Summation of forces in y direction
N-m1g=0
N=m1g

mass 3 (up is positive)
------
Summation of forces in y direction
T3-m3*g=m3*a

My biggest question is the following equation correct:

mass 2
------
(T1-T3)R=I*alpha
simplifies to
(T1-T3)R=.5*m2*R^2*(a/R)
or
(T1-T3)=.5*m2*a => is this right for mass 2 for net torque

From here I manipulated the equations until I got a=...
This is what I have so far, but I'm not getting the acceleration value right, unless I made an algebra error.
But the equations look right so far, right?

 

[NateTG]

It looks like you've got your torque acting in the wrong direction. Try
$$\tau_{net}=T_3r-T_1r$$
as your torque formula instead.

 

[Juntao]

Ok, I did what NateTG said, and it gave me a different accerlation of -15.008 m/sec^2 for m3. But its not the right answer. Was there something else I'm supposed to do?

 

[Doc Al]

Originally posted by Juntao
From here I manipulated the equations until I got a=...
This is what I have so far, but I'm not getting the acceleration value right, unless I made an algebra error.

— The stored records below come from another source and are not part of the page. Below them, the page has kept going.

-- pv_equiv track=rewrite | github.com/iTudor19/Python_2023 | lab2.py | ordonare
-- ===== SOURCE A (Python) =====
-- def ordonare(words):
--     groups = []
--     while words:
--         current_word = words[0]
--         current_group = [current_word]
--         words = words[1:]
--         for word in words[:]:
--             if word[-2:] == current_word[-2:]:
--                 current_group.append(word)
--                 words.remove(word)
--         groups.append(current_group)
--     return groups
-- ===== SOURCE B (Python) =====
-- def ordonare(words):
--     keys = []
--     for w in words:
--         k = w[-2:]
--         if k not in keys:
--             keys.append(k)
--     return [[w for w in words if w[-2:] == k] for k in keys]
-- ===== Notes on version B (the rewrite author's own statement) =====
-- stated objective: alternative
-- what changed: B replaces A's destructive pick-and-remove while-loop over shrinking list copies with a non-mutating two-phase algorithm: one pass collecting the distinct last-two-character keys in first-appearance order, then one filtering pass per key.
import Mathlib
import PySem

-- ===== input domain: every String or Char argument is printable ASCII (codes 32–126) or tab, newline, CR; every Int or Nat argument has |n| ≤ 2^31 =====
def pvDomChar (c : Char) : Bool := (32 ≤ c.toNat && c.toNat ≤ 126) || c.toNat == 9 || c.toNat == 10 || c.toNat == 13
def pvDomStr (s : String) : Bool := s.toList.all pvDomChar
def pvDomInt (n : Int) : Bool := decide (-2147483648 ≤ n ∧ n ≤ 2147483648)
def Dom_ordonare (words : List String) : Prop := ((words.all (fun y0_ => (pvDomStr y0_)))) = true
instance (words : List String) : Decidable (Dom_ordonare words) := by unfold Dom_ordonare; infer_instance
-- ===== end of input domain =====

-- B replaces A's destructive pick-and-remove while-loop with a non-mutating pass that
-- collects distinct last-two-character keys in first-appearance order and then filters per key
-- (alternative decomposition, same asymptotic cost; return value only — A never mutates its caller's list).


-- ===== PORT A =====
-- w[-2:]
def pvKey (w : String) : String := PySem.Str.slice w (some (-2)) none

-- one step of A's inner 'for word in words[:]' loop; state = (current_group, words)
def pvStepA (k : String) (s : List String × List String) (word : String) :
    List String × List String :=
  if pvKey word == k then
    -- words.remove(word): ValueError is unreachable here (word is present), so getD never fires
    (s.1 ++ [word], (PySem.List.remove? s.2 word).getD s.2)
  else s

-- the fold never lengthens the remaining-words component (for termination of the while loop)
theorem pvStepA_len (k : String) (c : List String) :
    ∀ (g d : List String), ((c.foldl (pvStepA k) (g, d)).2).length ≤ d.length := by
  induction c with
  | nil => intro g d; simp
  | cons w c ih =>
    intro g d
    simp only [List.foldl_cons, pvStepA]
    split
    · refine le_trans (ih _ _) ?_
      cases h : PySem.List.remove? d w with
      | none => simp
      | some r =>
        have hm : w ∈ d := by
          by_contra hn
          rw [(PySem.List.remove?_eq_none_iff d w).2 hn] at h; cases h
        rw [PySem.List.remove?_eq_some_erase d w hm] at h
        cases h
        have := List.length_erase_of_mem hm
        simp only [Option.getD_some]
        omega
    · exact ih _ _

def ordonare (words : List String) : List (List String) :=
  match words with
  | [] => []
  | cw :: ws =>
    let st := ws.foldl (pvStepA (pvKey cw)) ([cw], ws)
    st.1 :: ordonare st.2
termination_by words.length
decreasing_by
  simp only [List.foldl_attach, List.length_cons]
  exact Nat.lt_succ_of_le (pvStepA_len (pvKey cw) ws [cw] ws)

-- ===== PORT B =====
def pvCollect (ks : List String) (w : String) : List String :=
  if pvKey w ∈ ks then ks else ks ++ [pvKey w]

def ordonare_alt (words : List String) : List (List String) :=
  let keys := words.foldl pvCollect []
  keys.map (fun k => words.filter (fun w => pvKey w == k))

-- ===== PRECONDITION & SPEC =====
def Spec_ordonare (words : List String) (out : List (List String)) : Prop := out = ordonare_alt words
instance (words : List String) (out : List (List String)) : Decidable (Spec_ordonare words out) := by unfold Spec_ordonare; infer_instance

-- ===== CLAIM (what is proved, stated in full; the proofs are below) =====
def Claim_equal_ordonare : Prop := ∀ (words : List String), Dom_ordonare words → Spec_ordonare words (ordonare words)

-- ===== LEMMAS AND PROOFS =====

-- removing a present element past an unequal prefix
theorem pvRemove_skip (w : String) (c : List String) :
    ∀ (pre : List String), (∀ x ∈ pre, x ≠ w) →
    PySem.List.remove? (pre ++ w :: c) w = some (pre ++ c) := by
  intro pre
  induction pre with
  | nil => intro _; simp
  | cons x pre ih =>
    intro h
    have hx : x ≠ w := h x (by simp)
    simp only [List.cons_append]
    rw [PySem.List.remove?_cons_of_ne _ hx, ih (fun y hy => h y (by simp [hy]))]
    rfl

-- A's inner loop = one partition pass
theorem pvLoopA (k : String) (c : List String) :
    ∀ (pre g : List String), (∀ x ∈ pre, ¬ (pvKey x == k)) →
    c.foldl (pvStepA k) (g, pre ++ c)
      = (g ++ c.filter (fun w => pvKey w == k),
         pre ++ c.filter (fun w => !(pvKey w == k))) := by
  induction c with
  | nil => intro pre g _; simp
  | cons w c ih =>
    intro pre g hpre
    simp only [List.foldl_cons]
    by_cases hw : pvKey w == k
    · have hne : ∀ x ∈ pre, x ≠ w := by
        intro x hx hxw
        exact hpre x hx (by rw [hxw]; exact hw)
      have : pvStepA k (g, pre ++ w :: c) w = (g ++ [w], pre ++ c) := by
        simp only [pvStepA, hw, pvRemove_skip w c pre hne]
        simp
      rw [this, ih pre (g ++ [w]) hpre]
      simp [hw]
    · have : pvStepA k (g, pre ++ w :: c) w = (g, (pre ++ [w]) ++ c) := by
        simp [pvStepA, hw]
      rw [this, ih (pre ++ [w]) g (by
        intro x hx
        rcases List.mem_append.1 hx with h | h
        · exact hpre x h
        · simp at h; subst h; exact fun hc => hw hc)]
      simp [hw]

-- A's one while-iteration, cleaned up
theorem pvOrdA_cons (cw : String) (ws : List String) :
    ordonare (cw :: ws)
      = (cw :: ws.filter (fun w => pvKey w == pvKey cw))
        :: ordonare (ws.filter (fun w => !(pvKey w == pvKey cw))) := by
  rw [ordonare]
  have := pvLoopA (pvKey cw) ws [] [cw] (by simp)
  simp only [List.nil_append] at this
  simp [this]

-- key-collection ignores elements whose key is already collected
theorem pvCollect_skip (k : String) (l : List String) :
    ∀ (ks : List String), k ∈ ks →
    l.foldl pvCollect ks = (l.filter (fun w => !(pvKey w == k))).foldl pvCollect ks := by
  induction l with
  | nil => intro _ _; simp
  | cons w l ih =>
    intro ks hk
    by_cases hw : pvKey w == k
    · have hmem : pvKey w ∈ ks := by rw [eq_of_beq hw]; exact hk
      have h1 : pvCollect ks w = ks := by simp [pvCollect, hmem]
      simp only [List.foldl_cons, h1, List.filter_cons, hw, Bool.not_true,
        Bool.false_eq_true, if_false]
      exact ih ks hk
    · have hmem : k ∈ pvCollect ks w := by
        simp only [pvCollect]; split <;> simp [hk]
      simp only [List.filter_cons, hw, Bool.not_false, List.foldl_cons]
      simp only [if_true]
      exact ih _ hmem
-- a seen-prefix whose keys never recur can be split off the accumulator
theorem pvCollect_prefix (l : List String) :
    ∀ (ks₀ ks : List String), (∀ w ∈ l, pvKey w ∉ ks₀) →
    l.foldl pvCollect (ks₀ ++ ks) = ks₀ ++ l.foldl pvCollect ks := by
  induction l with
  | nil => intro _ _ _; simp
  | cons w l ih =>
    intro ks₀ ks h
    have hw : pvKey w ∉ ks₀ := h w (by simp)
    have : pvCollect (ks₀ ++ ks) w = ks₀ ++ pvCollect ks w := by
      simp only [pvCollect, List.mem_append]
      by_cases hks : pvKey w ∈ ks
      · simp [hks]
      · simp [hks, hw]
    simp only [List.foldl_cons, this]
    exact ih ks₀ _ (fun x hx => h x (by simp [hx]))

-- every collected key comes from the accumulator or from some element
theorem pvCollect_mem (l : List String) :
    ∀ (ks : List String) (k : String), k ∈ l.foldl pvCollect ks →
    k ∈ ks ∨ ∃ w ∈ l, pvKey w = k := by
  induction l with
  | nil => intro ks k h; simp at h; exact Or.inl h
  | cons w l ih =>
    intro ks k h
    rcases ih _ k h with h' | ⟨x, hx, hk⟩
    · simp only [pvCollect] at h'
      by_cases hm : pvKey w ∈ ks
      · rw [if_pos hm] at h'; exact Or.inl h'
      · rw [if_neg hm] at h'
        rcases List.mem_append.1 h' with h'' | h''
        · exact Or.inl h''
        · simp at h''; exact Or.inr ⟨w, by simp, h''.symm⟩
    · exact Or.inr ⟨x, by simp [hx], hk⟩

theorem pvMain : ∀ (n : ℕ) (l : List String), l.length ≤ n → ordonare l = ordonare_alt l := by
  intro n
  induction n with
  | zero =>
    intro l hl
    have : l = [] := List.length_eq_zero_iff.1 (Nat.le_zero.1 hl)
    subst this
    simp [ordonare, ordonare_alt]
  | succ n ih =>
    intro l hl
    cases l with
    | nil => simp [ordonare, ordonare_alt]
    | cons cw ws =>
      set k0 := pvKey cw with hk0
      set ws' := ws.filter (fun w => !(pvKey w == k0)) with hws'
      have hlen : ws'.length ≤ n := by
        rw [hws']
        have := List.length_filter_le (fun w => !(pvKey w == k0)) ws
        simp only [List.length_cons] at hl
        omega
      rw [pvOrdA_cons, ih ws' hlen]
      -- now compute B's value on cw :: ws
      show _ = ordonare_alt (cw :: ws)
      unfold ordonare_alt
      have hkeys : (cw :: ws).foldl pvCollect [] = k0 :: ws'.foldl pvCollect [] := by
        have h1 : (cw :: ws).foldl pvCollect [] = ws.foldl pvCollect [k0] := by
          simp only [List.foldl_cons, pvCollect, List.mem_nil_iff, if_neg (fun h => h),
            List.nil_append, ← hk0]
        rw [h1, pvCollect_skip k0 ws [k0] (by simp), ← hws']
        have := pvCollect_prefix ws' [k0] [] (by
          intro w hw
          rw [hws'] at hw
          have := (List.mem_filter.1 hw).2
          simp only [List.mem_singleton]
          intro hc
          rw [hc] at this; simp at this)
        simpa using this
      rw [hkeys]
      simp only [List.map_cons]
      congr 1
      · simp [k0]
      · apply List.map_congr_left
        intro k hk
        symm
        rcases pvCollect_mem ws' [] k hk with h | ⟨w, hw, hwk⟩
        · simp at h
        · have hkne : ¬ (k = k0) := by
            have h2 := (List.mem_filter.1 (by rw [← hws']; exact hw)).2
            have h3 : pvKey w ≠ k0 := by simpa using h2
            exact fun hc => h3 (hwk.trans hc)
          rw [List.filter_cons]
          have hcw : ¬ (pvKey cw == k) = true := by
            simp only [beq_iff_eq, ← hk0]
            intro hc; exact hkne hc.symm
          rw [if_neg (by simpa using hcw)]
          rw [hws', List.filter_filter]
          symm
          apply List.filter_congr
          intro x _
          by_cases hx : pvKey x == k
          · have : ¬ (pvKey x == k0) = true := by
              simp only [beq_iff_eq] at hx ⊢
              rw [hx]; exact fun hc => hkne hc
            simp [hx, this]
          · simp [hx]

-- ===== VERDICT (by name: the statement is the Claim_ definition above) =====
theorem ordonare_spec : Claim_equal_ordonare := by
  intro words _
  exact pvMain words.length words le_rfl
theorem stepA_sim {P dp : List (List Int)} {m n i j : Nat} (hi : i < m) (hj : j < n)
    (h : SimA P dp m n (i*n + j)) :
    SimA P (stepA P m n i dp j) m n (i*n + j + 1) := by
  obtain ⟨hsh, hval⟩ := h
  have hij : get2 dp i j = fB P i j := by
    rw [hval i j hi hj]
    exact dval_eq_fB
      (fun ha => by have := flat_lt (a := i) (n := n) ha; omega)
      (fun hb => by omega)
  show SimA P
    (if j + 1 < n ∧ get2 P i (j+1) ≠ get2 P i j
     then upd2 (if i + 1 < m ∧ get2 P (i+1) j ≠ get2 P i j
                then upd2 dp (i+1) j (get2 dp (i+1) j + get2 dp i j) else dp) i (j+1)
          (get2 (if i + 1 < m ∧ get2 P (i+1) j ≠ get2 P i j
                then upd2 dp (i+1) j (get2 dp (i+1) j + get2 dp i j) else dp) i (j+1)
           + get2 (if i + 1 < m ∧ get2 P (i+1) j ≠ get2 P i j
                then upd2 dp (i+1) j (get2 dp (i+1) j + get2 dp i j) else dp) i j)
     else (if i + 1 < m ∧ get2 P (i+1) j ≠ get2 P i j
                then upd2 dp (i+1) j (get2 dp (i+1) j + get2 dp i j) else dp))
    m n (i*n + j + 1)
  set D1 := (if i + 1 < m ∧ get2 P (i+1) j ≠ get2 P i j
             then upd2 dp (i+1) j (get2 dp (i+1) j + get2 dp i j) else dp) with hD1def
  have hD1sh : ShapeA D1 m n := by
    rw [hD1def]; split_ifs with h1
    · exact shape_upd2 h1.1 hsh _
    · exact hsh
  have hD1 : ∀ a b, get2 D1 a b =
      if a = i+1 ∧ b = j ∧ i+1 < m
      then get2 dp a b + (if get2 P (i+1) j ≠ get2 P i j then fB P i j else 0)
      else get2 dp a b := by
    intro a b
    rw [hD1def]
    by_cases h1 : i + 1 < m ∧ get2 P (i+1) j ≠ get2 P i j
    · rw [if_pos h1, get2_upd2 h1.1 hj hsh]
      by_cases hX : a = i+1 ∧ b = j
      · rw [if_pos hX, if_pos ⟨hX.1, hX.2, h1.1⟩, if_pos h1.2]
        rcases hX with ⟨rfl, rfl⟩
        rw [hij]
      · rw [if_neg hX, if_neg (by tauto)]
    · rw [if_neg h1]
      by_cases hX : a = i+1 ∧ b = j ∧ i+1 < m
      · rw [if_pos hX, if_neg (fun hne => h1 ⟨hX.2.2, hne⟩), add_zero]
      · rw [if_neg hX]
  have hD1ij : get2 D1 i j = fB P i j := by
    rw [hD1 i j, if_neg (by omega), hij]
  have hD1ij1 : get2 D1 i (j+1) = get2 dp i (j+1) := by
    rw [hD1 i (j+1), if_neg (by omega)]
  constructor
  · by_cases h2 : j + 1 < n ∧ get2 P i (j+1) ≠ get2 P i j
    · rw [if_pos h2]; exact shape_upd2 hi hD1sh _
    · rw [if_neg h2]; exact hD1sh
  · intro a b ha hb
    have hdp2 : get2 (if j + 1 < n ∧ get2 P i (j+1) ≠ get2 P i j
        then upd2 D1 i (j+1) (get2 D1 i (j+1) + get2 D1 i j) else D1) a b =
        if a = i+1 ∧ b = j
        then get2 dp a b + (if get2 P (i+1) j ≠ get2 P i j then fB P i j else 0)
        else if a = i ∧ b = j+1
        then get2 dp a b + (if get2 P i (j+1) ≠ get2 P i j then fB P i j else 0)
        else get2 dp a b := by
      by_cases h2 : j + 1 < n ∧ get2 P i (j+1) ≠ get2 P i j
      · rw [if_pos h2, get2_upd2 hi h2.1 hD1sh]
        by_cases hY : a = i ∧ b = j+1
        · rcases hY with ⟨rfl, rfl⟩
          rw [if_pos ⟨rfl, rfl⟩, hD1ij1, hD1ij, if_neg (by omega), if_pos ⟨rfl, rfl⟩,
            if_pos h2.2]
        · rw [if_neg hY, hD1 a b]
          by_cases hX : a = i+1 ∧ b = j
          · rw [if_pos ⟨hX.1, hX.2, by omega⟩, if_pos hX]
          · rw [if_neg (by tauto), if_neg hX, if_neg hY]
      · rw [if_neg h2, hD1 a b]
        by_cases hX : a = i+1 ∧ b = j
        · rw [if_pos ⟨hX.1, hX.2, by omega⟩, if_pos hX]
        · rw [if_neg (by tauto), if_neg hX]
          by_cases hY : a = i ∧ b = j+1
          · rw [if_pos hY]
            rw [if_neg (fun hne => h2 ⟨by omega, hne⟩), add_zero]
          · rw [if_neg hY]
    rw [hdp2]
    by_cases hX : a = i+1 ∧ b = j
    · have ha' : i + 1 < m := hX.1 ▸ ha
      rw [if_pos hX, hX.1, hX.2, hval (i+1) j ha' hj, dval_X0 hj rfl, dval_X1 hj rfl]
      ring
    · rw [if_neg hX]
      by_cases hY : a = i ∧ b = j+1
      · have hb' : j + 1 < n := hY.2 ▸ hb
        rw [if_pos hY, hY.1, hY.2, hval i (j+1) hi hb', dval_Y hb' rfl]
      · rw [if_neg hY, hval a b ha hb, dval_Z hb hj rfl hX hY]

theorem innerA_sim {P : List (List Int)} {m n i : Nat} (hi : i < m) :
    ∀ (cnt j0 : Nat) (dp : List (List Int)), j0 + cnt = n →
      SimA P dp m n (i*n + j0) →
      SimA P ((List.range' j0 cnt).foldl (stepA P m n i) dp) m n (i*n + n) := by
  intro cnt
  induction cnt with
  | zero =>
    intro j0 dp hsum hsim
    have : j0 = n := by omega
    subst this
    simpa using hsim
  | succ c ih =>
    intro j0 dp hsum hsim
    rw [List.range'_succ, List.foldl_cons]
    refine ih (j0+1) _ (by omega) ?_
    have hj0 : j0 < n := by omega
    have h1 := stepA_sim hi hj0 hsim
    rw [show i*n + (j0+1) = i*n + j0 + 1 by omega]
    exact h1
theorem pv_percard (listki : List (List Int)) (c ds : List Int) (hc : c ∈ listki)
    (hds : ds ≠ []) :
    stepItems (posDict (pvNeed listki) ds) (cntOf c).items 0 = pvSfind c ds := by
  rw [pv_cntOf_items, pv_stepItems_char]
  have hbound : ∀ x ∈ c, (c.count x : Int) ≤ pvNeedVal listki x := by
    intro x hx
    exact (pv_foldl_max listki (fun c' => (c'.count x : Int)) 0).2.1 c hc
  have hkey : ∀ x ∈ c, (posDict (pvNeed listki) ds).getD x [] =
      (pvPosLs x 0 ds).take (pvNeedVal listki x).toNat := by
    intro x hx
    have h1 : (1 : Int) ≤ (c.count x : Int) := by
      have := List.count_pos_iff.mpr hx; omega
    have hxk : x ∈ (pvNeed listki).keys := by
      by_contra hnk
      have hcon : (pvNeed listki).contains x = false := by
        cases hco : (pvNeed listki).contains x with
        | false => rfl
        | true => exact absurd ((PySem.Dict.contains_iff_mem_keys (pvNeed listki) x).mp hco) hnk
      have := PySem.Dict.getD_of_not_contains (pvNeed listki) (k := x) 0 hcon
      rw [pv_need_getD] at this
      have := hbound x hx
      omega
    rw [pv_posDict_getD _ _ _ (pv_need_nodup listki) hxk, pv_need_getD, pv_psLoop_zero]
  have hlen : ∀ x ∈ c, ((posDict (pvNeed listki) ds).getD x []).length =
      min (pvNeedVal listki x).toNat (ds.count x) := by
    intro x hx
    rw [hkey x hx, List.length_take, pv_posLs_len]
  by_cases hok : ∀ x ∈ c, c.count x ≤ ds.count x
  · -- every needed number is drawn often enough
    rw [if_pos (by
      intro p hp
      rcases List.mem_map.mp hp with ⟨x, hx, rfl⟩
      have hxc : x ∈ c := (PySem.Set.mem_ofList c x).mp hx
      simp only [hlen x hxc]
      have h1 := hbound x hxc
      have h2 := hok x hxc
      omega)]
    -- the value folded for x is the index of its (count x)-th occurrence
    have hval : ∀ x ∈ c, ∃ n : Nat, pvOcc x (c.count x - 1) ds = some n ∧
        PySem.List.pyGetD ((posDict (pvNeed listki) ds).getD x [])
          ((c.count x : Int) - 1) 0 = (n : Int) := by
      intro x hxc
      have hm1 : 1 ≤ c.count x := List.count_pos_iff.mpr hxc
      have hocc : pvOcc x (c.count x - 1) ds ≠ none := by
        rw [Ne, pv_occ_none]
        have := hok x hxc; omega
      obtain ⟨n, hn⟩ := Option.ne_none_iff_exists'.mp hocc
      refine ⟨n, hn, ?_⟩
      have hcast : (c.count x : Int) - 1 = ((c.count x - 1 : Nat) : Int) := by omega
      have hlt : c.count x - 1 < (pvNeedVal listki x).toNat := by
        have := hbound x hxc; omega
      rw [hkey x hxc, hcast, PySem.List.pyGetD_natCast, List.getD_eq_getElem?_getD,
        List.getElem?_take, if_pos hlt, pv_posLs_get, hn]
      simp
    -- fold over the distinct elements
    set S := PySem.Set.ofList c with hS
    have hfold : (S.map (fun k => (k, (c.count k : Int)))).foldl
        (fun s p => max s
          (PySem.List.pyGetD ((posDict (pvNeed listki) ds).getD p.1 []) (p.2 - 1) 0)) 0 =
        S.foldl (fun t x => max t
          (PySem.List.pyGetD ((posDict (pvNeed listki) ds).getD x [])
            ((c.count x : Int) - 1) 0)) 0 := by
      rw [List.foldl_map]
    rw [hfold]
    set f : Int → Int := fun x =>
      PySem.List.pyGetD ((posDict (pvNeed listki) ds).getD x [])
        ((c.count x : Int) - 1) 0 with hf
    obtain ⟨hge0, hub, hat⟩ := pv_foldl_max S f 0
    set M : Int := S.foldl (fun t x => max t (f x)) 0 with hM
    have hmemS : ∀ x, x ∈ S ↔ x ∈ c := fun x => PySem.Set.mem_ofList c x
    -- M is a natural number
    have hMnat : M = ((M.toNat : Nat) : Int) := by omega
    -- the predicate of pvSfind holds exactly from M on
    have hptrue : (pvResid (ds.take (M.toNat + 1)) c).isEmpty = true := by
      rw [List.isEmpty_iff, pv_resid_empty_iff]
      intro x hxc
      obtain ⟨n, hn, hv⟩ := hval x hxc
      have hub' : (n : Int) ≤ M := le_of_eq_of_le hv.symm (hub x ((hmemS x).mpr hxc))
      have hnM : n < M.toNat + 1 := by omega
      have := (pv_occ_count x (c.count x - 1) ds n hn (M.toNat + 1)).mpr hnM
      have hm1 : 1 ≤ c.count x := List.count_pos_iff.mpr hxc
      omega
    have hpfalse : ∀ j : Nat, j < M.toNat →
        (pvResid (ds.take (j + 1)) c).isEmpty = false := by
      intro j hj
      rcases hat with hat | ⟨x, hxS, hat⟩
      · omega
      · have hxc : x ∈ c := (hmemS x).mp hxS
        obtain ⟨n, hn, hv⟩ := hval x hxc
        have hnM : (n : Int) = M := by rw [hat]; exact hv.symm
        rw [← Bool.not_eq_true, List.isEmpty_iff]
        intro hemp
        have hcount := (pv_resid_empty_iff _ _).mp hemp x hxc
        have hm1 : 1 ≤ c.count x := List.count_pos_iff.mpr hxc
        have := (pv_occ_count x (c.count x - 1) ds n hn (j + 1)).mp (by omega)
        omega
    have hMlt : M.toNat < ds.length := by
      rcases hat with hat | ⟨x, hxS, hat⟩
      · have : M = 0 := hat
        have : ds.length ≠ 0 := fun h => hds (List.length_eq_zero_iff.mp h)
        omega
      · obtain ⟨n, hn, hv⟩ := hval x ((hmemS x).mp hxS)
        have := pv_occ_lt x (c.count x - 1) ds n hn
        have hnM : (n : Int) = M := by rw [hat]; exact hv.symm
        omega
    unfold pvSfind
    rw [(List.find?_eq_some_iff_getElem
      (p := fun k => (pvResid (List.take (k + 1) ds) c).isEmpty)).mpr
      ⟨hptrue, M.toNat, by simpa using hMlt, by
      simp [List.getElem_range], by
      intro j hj
      rw [List.getElem_range]
      simp [hpfalse j (by simpa using hj)]⟩]
    simp [hMnat.symm]
  · -- some needed number is never drawn often enough: both sides are none
    rw [if_neg (by
      intro hcn
      apply hok
      intro x hxc
      have := hcn (x, (c.count x : Int)) (List.mem_map.mpr
        ⟨x, (PySem.Set.mem_ofList c x).mpr hxc, rfl⟩)
      simp only [hlen x hxc] at this
      have := hbound x hxc
      omega)]
    push_neg at hok
    obtain ⟨x, hxc, hlt⟩ := hok
    unfold pvSfind
    rw [List.find?_eq_none.mpr (by
      intro k _
      rw [Bool.not_eq_true, ← Bool.not_eq_true, List.isEmpty_iff]
      intro hemp
      have := (pv_resid_empty_iff _ _).mp hemp x hxc
      have hle := List.Sublist.count_le x (List.take_sublist (k + 1) ds)
      omega)]
    rfl
-- pv_equiv track=rewrite | github.com/neosizzle/gomoku | backend/example/move_generation_example/main.py | expand_all_directions
-- ===== SOURCE A (Python) =====
-- def get_top_idx(idx, BOARD_SIZE):
-- 	if idx < BOARD_SIZE:
-- 		return -1
-- 	return idx - BOARD_SIZE
--
-- def get_btm_idx(idx, BOARD_SIZE):
-- 	dim = (BOARD_SIZE * BOARD_SIZE)
-- 	if idx > (dim - BOARD_SIZE - 1):
-- 		return -1
-- 	return idx + BOARD_SIZE
--
-- def get_left_idx(idx, BOARD_SIZE):
-- 	if (idx) % BOARD_SIZE == 0:
-- 		return -1
-- 	return idx - 1
--
-- def get_right_idx(idx, BOARD_SIZE):
-- 	if (idx + 1) % BOARD_SIZE == 0:
-- 		return -1
-- 	return idx + 1
--
-- def get_top_left_idx(idx, BOARD_SIZE):
-- 	top = get_top_idx(idx, BOARD_SIZE)
-- 	if top == -1:
-- 		return -1
-- 	return get_left_idx(top, BOARD_SIZE)
--
-- def get_btm_left_idx(idx, BOARD_SIZE):
-- 	btm = get_btm_idx(idx, BOARD_SIZE)
-- 	if btm == -1:
-- 		return -1
-- 	return get_left_idx(btm, BOARD_SIZE)
--
-- def get_top_right_idx(idx, BOARD_SIZE):
-- 	top = get_top_idx(idx, BOARD_SIZE)
-- 	if top == -1:
-- 		return -1
-- 	return get_right_idx(top, BOARD_SIZE)
--
-- def get_btm_right_idx(idx, BOARD_SIZE):
-- 	btm = get_btm_idx(idx, BOARD_SIZE)
-- 	if btm == -1:
-- 		return -1
-- 	return get_right_idx(btm, BOARD_SIZE)
--
-- def expand_all_directions(idx: int, depth: int, BOARD_SIZE: int):
-- 	res = []
-- 	dir_fns = [get_top_idx, get_btm_idx, get_left_idx, get_right_idx, get_top_left_idx, get_top_right_idx, get_btm_left_idx, get_btm_right_idx]
-- 	for dir in dir_fns:
-- 		last_dir_res = idx
-- 		curr = []
-- 		for i in range(depth):
-- 			new_dir_res = dir(last_dir_res, BOARD_SIZE)
-- 			if new_dir_res == -1:
-- 				break
-- 			curr.append(new_dir_res)
-- 			last_dir_res = new_dir_res
-- 		res.append(curr)
-- 	return res
-- ===== SOURCE B (Python) =====
-- def expand_all_directions(idx: int, depth: int, BOARD_SIZE: int):
--     row, col = idx // BOARD_SIZE, idx % BOARD_SIZE
--     up, down = row, BOARD_SIZE - 1 - row
--     left, right = col, BOARD_SIZE - 1 - col
--     dirs = [(-1, 0, up), (1, 0, down), (0, -1, left), (0, 1, right),
--             (-1, -1, min(up, left)), (-1, 1, min(up, right)),
--             (1, -1, min(down, left)), (1, 1, min(down, right))]
--     res = []
--     for dr, dc, avail in dirs:
--         count = min(depth, avail)
--         step = dr * BOARD_SIZE + dc
--         res.append([idx + k * step for k in range(1, count + 1)])
--     return res
-- ===== Notes on version B (the rewrite author's own statement) =====
-- stated objective: alternative
-- what changed: Replaces A's per-step neighbour-function walk (one wall-checking call with a modulo per visited cell per direction) with one divmod, closed-form distance-to-edge counts per direction, and direct arithmetic-progression comprehensions.
-- outside the precondition, e.g. on expand_all_directions(0, 0, 0): A returns [[], [], [], [], [], [], [], []], B raises ZeroDivisionError
import Mathlib
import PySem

To avoid premature insanity, pick a consistent set of sign conventions. You know that m₁ moves to the right, the pulley moves clockwise, and m₃ goes down. So... use those directions as the positive direction in all your equations.

The way you currently wrote your equations, what you call "a" in one equation equals "-a" in another. Yikes!

 

[Juntao]

Thanks for the tip DocAl! I figured out the answer. Yes!

I learn something new everytime I post here.